++++ INFORMATION SHOWN ++++

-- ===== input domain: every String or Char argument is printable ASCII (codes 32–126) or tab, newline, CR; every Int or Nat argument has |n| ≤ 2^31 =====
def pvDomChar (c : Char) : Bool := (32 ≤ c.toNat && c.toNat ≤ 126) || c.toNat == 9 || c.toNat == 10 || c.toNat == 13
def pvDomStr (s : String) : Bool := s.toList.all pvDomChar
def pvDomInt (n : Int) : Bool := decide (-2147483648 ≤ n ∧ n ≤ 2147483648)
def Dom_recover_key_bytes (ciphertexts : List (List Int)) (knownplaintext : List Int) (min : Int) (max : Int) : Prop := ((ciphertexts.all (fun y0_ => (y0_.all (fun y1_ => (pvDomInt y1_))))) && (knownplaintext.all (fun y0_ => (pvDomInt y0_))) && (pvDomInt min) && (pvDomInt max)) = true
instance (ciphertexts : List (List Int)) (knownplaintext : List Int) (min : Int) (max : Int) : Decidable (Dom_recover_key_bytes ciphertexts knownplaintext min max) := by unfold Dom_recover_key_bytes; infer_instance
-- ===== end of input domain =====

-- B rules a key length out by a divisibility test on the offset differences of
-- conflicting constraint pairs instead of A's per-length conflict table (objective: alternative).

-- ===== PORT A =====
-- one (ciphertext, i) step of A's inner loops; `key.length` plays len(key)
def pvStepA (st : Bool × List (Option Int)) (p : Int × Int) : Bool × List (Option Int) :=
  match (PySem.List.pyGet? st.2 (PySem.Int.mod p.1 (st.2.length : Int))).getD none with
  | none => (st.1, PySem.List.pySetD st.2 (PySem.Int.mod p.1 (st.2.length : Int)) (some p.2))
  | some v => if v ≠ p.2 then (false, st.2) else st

++++
++++ INFORMATION SHOWN ++++

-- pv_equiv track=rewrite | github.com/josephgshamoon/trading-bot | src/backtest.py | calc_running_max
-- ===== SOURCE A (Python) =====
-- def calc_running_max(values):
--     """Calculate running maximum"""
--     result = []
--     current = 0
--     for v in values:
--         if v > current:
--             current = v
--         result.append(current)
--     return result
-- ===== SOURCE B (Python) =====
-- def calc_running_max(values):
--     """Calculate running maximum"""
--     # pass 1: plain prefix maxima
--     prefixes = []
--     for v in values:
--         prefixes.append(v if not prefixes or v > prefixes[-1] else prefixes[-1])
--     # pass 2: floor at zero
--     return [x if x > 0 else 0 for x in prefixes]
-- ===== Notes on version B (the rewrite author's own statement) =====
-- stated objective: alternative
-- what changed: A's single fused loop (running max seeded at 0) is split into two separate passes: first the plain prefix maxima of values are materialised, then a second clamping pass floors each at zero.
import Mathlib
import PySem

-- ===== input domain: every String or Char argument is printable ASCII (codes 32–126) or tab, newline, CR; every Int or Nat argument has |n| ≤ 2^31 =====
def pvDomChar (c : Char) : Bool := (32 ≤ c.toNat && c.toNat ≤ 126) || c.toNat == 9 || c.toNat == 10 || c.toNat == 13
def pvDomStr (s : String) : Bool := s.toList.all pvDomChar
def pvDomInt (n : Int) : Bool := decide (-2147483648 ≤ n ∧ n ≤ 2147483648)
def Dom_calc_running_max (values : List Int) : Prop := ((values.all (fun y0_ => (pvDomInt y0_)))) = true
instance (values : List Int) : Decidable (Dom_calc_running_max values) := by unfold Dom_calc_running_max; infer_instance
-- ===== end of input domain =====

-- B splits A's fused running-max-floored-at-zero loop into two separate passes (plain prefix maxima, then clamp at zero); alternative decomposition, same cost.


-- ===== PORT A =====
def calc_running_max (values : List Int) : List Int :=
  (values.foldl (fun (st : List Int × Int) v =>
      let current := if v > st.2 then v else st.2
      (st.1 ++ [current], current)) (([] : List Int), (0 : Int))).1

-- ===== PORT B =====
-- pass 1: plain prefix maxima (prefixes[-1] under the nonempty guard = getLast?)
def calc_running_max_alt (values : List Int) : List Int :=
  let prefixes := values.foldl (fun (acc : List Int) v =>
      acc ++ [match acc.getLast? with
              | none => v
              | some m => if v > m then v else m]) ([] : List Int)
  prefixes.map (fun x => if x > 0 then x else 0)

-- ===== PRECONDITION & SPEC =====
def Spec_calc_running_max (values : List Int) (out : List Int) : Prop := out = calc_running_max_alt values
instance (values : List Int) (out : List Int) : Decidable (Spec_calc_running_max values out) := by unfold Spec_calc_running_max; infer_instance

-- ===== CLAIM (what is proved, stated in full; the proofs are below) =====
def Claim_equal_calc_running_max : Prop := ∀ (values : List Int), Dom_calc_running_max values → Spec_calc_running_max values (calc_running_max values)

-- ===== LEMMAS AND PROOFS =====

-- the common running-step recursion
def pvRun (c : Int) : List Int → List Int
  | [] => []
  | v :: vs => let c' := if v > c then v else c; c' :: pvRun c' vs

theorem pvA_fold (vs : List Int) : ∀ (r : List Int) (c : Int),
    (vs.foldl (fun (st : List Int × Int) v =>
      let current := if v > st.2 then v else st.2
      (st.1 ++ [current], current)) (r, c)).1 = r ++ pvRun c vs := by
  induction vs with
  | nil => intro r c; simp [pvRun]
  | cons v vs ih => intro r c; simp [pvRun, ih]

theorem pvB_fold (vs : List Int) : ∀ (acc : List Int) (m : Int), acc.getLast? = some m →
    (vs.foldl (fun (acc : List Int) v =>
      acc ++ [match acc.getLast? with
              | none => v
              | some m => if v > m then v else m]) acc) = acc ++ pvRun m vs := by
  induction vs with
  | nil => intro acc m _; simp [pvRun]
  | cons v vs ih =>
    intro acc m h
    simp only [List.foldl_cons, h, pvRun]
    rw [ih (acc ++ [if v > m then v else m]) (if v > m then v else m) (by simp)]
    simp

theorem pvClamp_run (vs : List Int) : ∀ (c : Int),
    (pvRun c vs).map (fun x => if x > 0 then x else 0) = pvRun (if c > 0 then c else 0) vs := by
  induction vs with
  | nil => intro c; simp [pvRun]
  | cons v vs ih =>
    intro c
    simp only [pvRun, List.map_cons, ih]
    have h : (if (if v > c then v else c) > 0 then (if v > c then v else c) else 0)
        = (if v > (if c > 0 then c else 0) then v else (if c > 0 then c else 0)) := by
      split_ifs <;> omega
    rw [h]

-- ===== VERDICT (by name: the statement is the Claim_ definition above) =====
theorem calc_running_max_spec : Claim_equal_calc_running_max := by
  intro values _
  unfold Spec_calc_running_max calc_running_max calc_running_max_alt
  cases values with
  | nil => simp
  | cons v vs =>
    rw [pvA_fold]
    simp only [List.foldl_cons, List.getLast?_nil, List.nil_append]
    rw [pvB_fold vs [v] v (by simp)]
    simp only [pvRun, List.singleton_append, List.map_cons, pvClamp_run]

++++

§ YOUR TASK: From the records above, retype only the lines starting at the line that contains "Int)) (some p.2))" and ending at the line that contains "st.2) else st", both included.

§ THE COMPLETED TASK:
  | none => (st.1, PySem.List.pySetD st.2 (PySem.Int.mod p.1 (st.2.length : Int)) (some p.2))
  | some v => if v ≠ p.2 then (false, st.2) else st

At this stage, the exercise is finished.